More Research Encouraged
The FDA communication encourages research to evaluate the relationship between CCSVI and MS and to characterize the safety and effectiveness of treatment procedures.
Although some individuals who have MS have undergone surgical procedures for CCSVI, there has not yet been a controlled trial to determine its effectiveness in treating the symptoms or course of the disease. The Canadian Institutes of Health Research (CIHR) announced in April 2012 that a research team had been chosen to conduct a phase I/II clinical trial to determine the safety of venous angioplasty and obtain evidence on patient outcomes in people with MS. The location of the study has not yet been announced. The clinical trial is a collaborative initiative between the CIHR and the MS Society of Canada. Read more about the CIHR announcement.
The National MS Society shares in the public urgency to advance the understanding of CCSVI as quickly as possible. In collaboration with the MS Society of Canada, the Society has been at the forefront of researching the potential links between CCSVI and MS and in July 2010 launched seven research studies with a commitment of more than $2.4 million. The research teams have recruited a broad spectrum of people with MS and others to build an understanding of who may be affected by CCSVI. In addition, they have been refining CCSVI imaging methods for accuracy and consistency to reliably validate the occurrence of CCSVI and understand its implications in the MS disease process. Read the 18-month progress report.
After the research projects are completed, the studies will be analyzed and submitted for publication in one or more scientific journals. At this point it isn’t clear when full data and results will be available to the public. In the meantime, several of the investigators have already been sharing their results with other scientists at medical meetings.

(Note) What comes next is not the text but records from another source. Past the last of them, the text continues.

-- pv_equiv track=rewrite | github.com/mattick27/DogSim | dogCVs.py | findCloser
-- ===== SOURCE A (Python) =====
-- def findCloser(x):
--     output = []
--     for i in x:
--         tempSample = []
--         for j in range(len(i)):
--             sample = i[j]
--             close = sorted(zip(sample,[ i for i in range (len(sample))]),reverse=True)[0]
--             tempSample.append(close)
--         output.append(tempSample)
--     return output
-- ===== SOURCE B (Python) =====
-- def _best(sample):
--     # sample[0] raises IndexError on an empty sample, like A's sorted([])[0]
--     best_v, best_i = sample[0], 0
--     for idx, v in enumerate(sample[1:], 1):
--         if best_v <= v:
--             best_v, best_i = v, idx
--     return (best_v, best_i)
--
-- def findCloser(x):
--     return [[_best(sample) for sample in group] for group in x]
-- ===== Notes on version B (the rewrite author's own statement) =====
-- stated objective: faster
-- what changed: Replaces the per-sample sort of zip(sample, indices) and taking the first element by a single linear scan keeping a running (value, index) best with a >= update so the last maximal index wins, and replaces the append loops by list comprehensions.
import Mathlib
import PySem

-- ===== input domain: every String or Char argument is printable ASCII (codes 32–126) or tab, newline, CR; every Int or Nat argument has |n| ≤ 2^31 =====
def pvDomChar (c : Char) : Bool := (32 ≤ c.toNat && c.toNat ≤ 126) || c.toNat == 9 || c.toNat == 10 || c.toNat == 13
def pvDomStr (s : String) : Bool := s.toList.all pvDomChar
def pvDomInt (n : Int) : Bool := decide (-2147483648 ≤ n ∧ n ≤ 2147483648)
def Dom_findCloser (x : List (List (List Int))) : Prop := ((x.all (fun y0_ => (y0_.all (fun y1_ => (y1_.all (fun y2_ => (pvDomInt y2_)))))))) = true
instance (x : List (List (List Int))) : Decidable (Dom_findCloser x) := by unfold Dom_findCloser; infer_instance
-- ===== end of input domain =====

-- B replaces A's per-sample sort-then-take-first by a single linear running-best scan
-- (and comprehensions instead of append loops); measured faster on large inputs.


-- ===== PORT A =====
-- sorted(zip(sample, [i for i in range(len(sample))]), reverse=True)[0]; [0] on the
-- (possibly empty) sorted list is pyGetD with a default, excluded by Pre_ when empty.
def findCloser (x : List (List (List Int))) : List (List (Int × Int)) :=
  x.foldl (fun output i =>
    output ++ [(PySem.List.pyRange 0 (i.length : Int) 1).foldl (fun tempSample j =>
      let sample := PySem.List.pyGetD i j []
      let close := PySem.List.pyGetD
        (PySem.List.sorted2 (sample.zip (PySem.List.pyRange 0 (sample.length : Int) 1))
          (fun p => p.1) (fun p => p.2) true) 0 (0, 0)
      tempSample ++ [close]) []]) []

-- ===== PORT B =====
-- sample[0] raises IndexError on an empty sample (excluded by Pre_); (0,0) marks that case.
def bestAlt (sample : List Int) : Int × Int :=
  match sample with
  | [] => (0, 0)
  | v :: rest =>
      (PySem.List.enumerate rest 1).foldl
        (fun best p => if best.1 ≤ p.2 then (p.2, p.1) else best) (v, 0)

def findCloser_alt (x : List (List (List Int))) : List (List (Int × Int)) :=
  x.map (fun group => group.map bestAlt)

-- ===== PRECONDITION & SPEC =====
-- Pre_ excludes inputs containing an empty innermost sample: there A raises IndexError
-- (sorted([])[0]) and B raises IndexError too (sample[0]).
def Pre_findCloser (x : List (List (List Int))) : Prop :=
  (x.all (fun group => group.all (fun sample => !sample.isEmpty))) = true
instance (x : List (List (List Int))) : Decidable (Pre_findCloser x) := by
  unfold Pre_findCloser; infer_instance
def pvWitness_findCloser : List (List (List Int)) := [[[1, 2, 2], [5]], []]

def Spec_findCloser (x : List (List (List Int))) (out : List (List (Int × Int))) : Prop := out = findCloser_alt x
instance (x : List (List (List Int))) (out : List (List (Int × Int))) : Decidable (Spec_findCloser x out) := by unfold Spec_findCloser; infer_instance

-- ===== CLAIM (what is proved, stated in full; the proofs are below) =====
def Claim_equal_findCloser : Prop := ∀ (x : List (List (List Int))), Dom_findCloser x → Pre_findCloser x → Spec_findCloser x (findCloser x)

-- ===== LEMMAS AND PROOFS =====

-- head after inserting into a nonempty list: the better of x and the old head
theorem head_insertBy {α : Type} (before : α → α → Bool) (x h : α) (t : List α) :
    PySem.List.insertBy before x (h :: t)
      = if before x h then x :: h :: t else h :: PySem.List.insertBy before x t := by
  simp [PySem.List.insertBy]

-- the head of an insertion-sort foldl over a nonempty accumulator is a running-best scan
theorem foldl_insertBy_head {α : Type} (before : α → α → Bool) :
    ∀ (zs : List α) (h : α) (t : List α),
      (zs.foldl (fun acc x => PySem.List.insertBy before x acc) (h :: t)).head?
        = some (zs.foldl (fun b x => if before x b then x else b) h) := by
  intro zs
  induction zs with
  | nil => intro h t; rfl
  | cons z zs ih =>
      intro h t
      simp only [List.foldl_cons, head_insertBy]
      by_cases hb : before z h
      · simp [hb, ih]
      · simp [hb, ih]

-- scanning the zipped (value, index) pairs in index order equals B's enumerate scan,
-- provided the running best's index stays below the next index
theorem scan_zip_eq_enumerate (rest : List Int) :
    ∀ (k : Int) (b : Int × Int), b.2 < k →
      (rest.zip (PySem.List.pyRange k (k + (rest.length : Int)) 1)).foldl
          (fun b x => if (decide (b.1 < x.1) || (!decide (x.1 < b.1) && decide (b.2 < x.2))) then x else b) b
        = (PySem.List.enumerate rest k).foldl
            (fun best p => if best.1 ≤ p.2 then (p.2, p.1) else best) b := by
  induction rest with
  | nil => intro k b _; simp [PySem.List.enumerate]
  | cons w ws ih =>
      intro k b hbk
      rw [show k + (((w :: ws).length : Int)) = (k + 1) + ((ws.length : Int)) from by
        simp only [List.length_cons]; push_cast; ring]
      rw [PySem.List.pyRange_one_cons (by omega)]
      simp only [List.zip_cons_cons, PySem.List.enumerate_cons, List.foldl_cons]
      have hcond : (decide (b.1 < w) || (!decide (w < b.1) && decide (b.2 < k))) = decide (b.1 ≤ w) := by
        by_cases h1 : b.1 < w
        · simp [h1, le_of_lt h1]
        · by_cases h2 : w < b.1
          · simp [h1, h2, not_le.mpr h2]
          · simp [h1, h2, le_of_not_gt h2, hbk]
      rw [hcond]
      by_cases hle : b.1 ≤ w
      · rw [if_pos (by simp [hle]), if_pos hle]
        exact ih (k + 1) (w, k) (by simp)
      · rw [if_neg (by simp [hle]), if_neg hle]
        exact ih (k + 1) b (by omega)

-- A's per-sample value (head of the reverse sort) equals B's per-sample scan
theorem close_eq_bestAlt (sample : List Int) (hne : sample ≠ []) :
    PySem.List.pyGetD
        (PySem.List.sorted2 (sample.zip (PySem.List.pyRange 0 (sample.length : Int) 1))
          (fun p => p.1) (fun p => p.2) true) 0 (0, 0)
      = bestAlt sample := by
  match sample, hne with
  | v :: rest, _ =>
    rw [show (((v :: rest).length : Int)) = 1 + ((rest.length : Int)) from by
      simp only [List.length_cons]; push_cast; ring]
    rw [PySem.List.pyRange_one_cons (by omega)]
    rw [show (0 : Int) + 1 = 1 from rfl]
    simp only [List.zip_cons_cons]
    show PySem.List.pyGetD
        (List.foldl (fun acc x => PySem.List.insertBy
            (fun a b : Int × Int => decide (b.1 < a.1) || (!decide (a.1 < b.1) && decide (b.2 < a.2)))
            x acc) []
          ((v, 0) :: rest.zip (PySem.List.pyRange 1 (1 + (rest.length : Int)) 1)))
        0 (0, 0) = bestAlt (v :: rest)
    simp only [List.foldl_cons]
    have h0 : PySem.List.insertBy
        (fun a b : Int × Int => decide (b.1 < a.1) || (!decide (a.1 < b.1) && decide (b.2 < a.2)))
        (v, (0 : Int)) [] = [(v, 0)] := by rfl
    rw [h0]
    have hhead := foldl_insertBy_head
      (fun a b : Int × Int => decide (b.1 < a.1) || (!decide (a.1 < b.1) && decide (b.2 < a.2)))
      (rest.zip (PySem.List.pyRange 1 (1 + (rest.length : Int)) 1)) (v, 0) []
    have hscan := scan_zip_eq_enumerate rest 1 (v, 0) (by norm_num)
    have hget : ∀ (ys : List (Int × Int)) (m : Int × Int), ys.head? = some m →
        PySem.List.pyGetD ys 0 (0, 0) = m := by
      intro ys m hm
      cases ys with
      | nil => simp at hm
      | cons a t =>
        simp at hm
        rw [PySem.List.pyGetD_zero_cons, hm]
    refine hget _ _ ?_
    rw [hhead, hscan]
    rfl

-- the inner j-loop of A, as a map over the group
theorem inner_eq (group : List (List Int)) (hgrp : group.all (fun s => !s.isEmpty) = true) :
    (PySem.List.pyRange 0 (group.length : Int) 1).foldl (fun tempSample j =>
      let sample := PySem.List.pyGetD group j []
      let close := PySem.List.pyGetD
        (PySem.List.sorted2 (sample.zip (PySem.List.pyRange 0 (sample.length : Int) 1))
          (fun p => p.1) (fun p => p.2) true) 0 (0, 0)
      tempSample ++ [close]) []
    = group.map bestAlt := by
  rw [PySem.List.foldl_append_singleton_eq_map]
  simp only [List.nil_append]
  rw [show (PySem.List.pyRange 0 (group.length : Int) 1).map (fun j =>
        PySem.List.pyGetD
          (PySem.List.sorted2 ((PySem.List.pyGetD group j []).zip
              (PySem.List.pyRange 0 ((PySem.List.pyGetD group j []).length : Int) 1))
            (fun p => p.1) (fun p => p.2) true) 0 (0, 0))
      = ((PySem.List.pyRange 0 (group.length : Int) 1).map (fun j => PySem.List.pyGetD group j [])).map
          (fun sample => PySem.List.pyGetD
            (PySem.List.sorted2 (sample.zip (PySem.List.pyRange 0 (sample.length : Int) 1))
              (fun p => p.1) (fun p => p.2) true) 0 (0, 0)) from by
        rw [List.map_map]; rfl]
  rw [PySem.List.map_pyGetD_pyRange_zero']
  apply List.map_congr_left
  intro s hs
  have hne : s ≠ [] := by
    have := List.all_eq_true.mp hgrp s hs
    simpa [List.isEmpty_iff] using this
  exact close_eq_bestAlt s hne

-- ===== VERDICT (by name: the statement is the Claim_ definition above) =====
theorem findCloser_spec : Claim_equal_findCloser := by
  intro x _ hpre
  unfold Pre_findCloser at hpre
  unfold Spec_findCloser findCloser findCloser_alt
  rw [PySem.List.foldl_append_singleton_eq_map]
  simp only [List.nil_append]
  apply List.map_congr_left
  intro group hg
  exact inner_eq group (List.all_eq_true.mp hpre group hg)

Results from the seven projects as well as other studies will help guide the Society’s planning for future investments in this area of research.
Frequently Asked Questions
Q: Does the National MS Society support the FDA’s safety communication?
A: The Society supports the FDA’s effort to provide the most current clarifying information to people with MS and their health care providers so that they are better equipped to make informed treatment decisions.
The Society agrees with the FDA that research is needed to evaluate the relationship between CCSVI and MS. The Society fast-tracked its support for CCSVI research in early 2010 in collaboration with the MS Society of Canada and together we are funding $2.4 million in research grants.
We appreciate the FDA’s commitment to continuing to monitor this situation and to keep the public informed as new information becomes available.
Q: Does this FDA communication ban procedures to treat CCSVI?
A: No. It provides specific guidance about questions that should be considered by individuals and their health care providers before such a procedure is undertaken. In addition, the FDA’s safety communication notes the regulatory requirements for research using medical devices in CCSVI.
The FDA has not cleared or approved any angioplasty device or stents for the treatment of CCSVI and the use of such devices in treating CCSVI would be considered off-label at this time.
Q: Does the FDA communication have implications for the availability of venoplasty treatment for CCSVI?
A: At this time we do not know the implications of this communication for the availability of venoplasty treatment for CCSVI (venoplasty is angioplasty in veins).
Q: When does the FDA issue safety communications and what prompted them to issue one regarding CCSVI?
A: We don’t know what prompted this specific safety communication at this time. To learn more about the FDA’s policies around safety communications you can visit the FDA’s site: http://www.fda.gov/MedicalDevices/Safety/default.htm
Q. Will this communication impact how my insurance company evaluates potential coverage for this procedure?
A: We don’t yet know the implications of this safety communication and whether it might impact insurance coverage.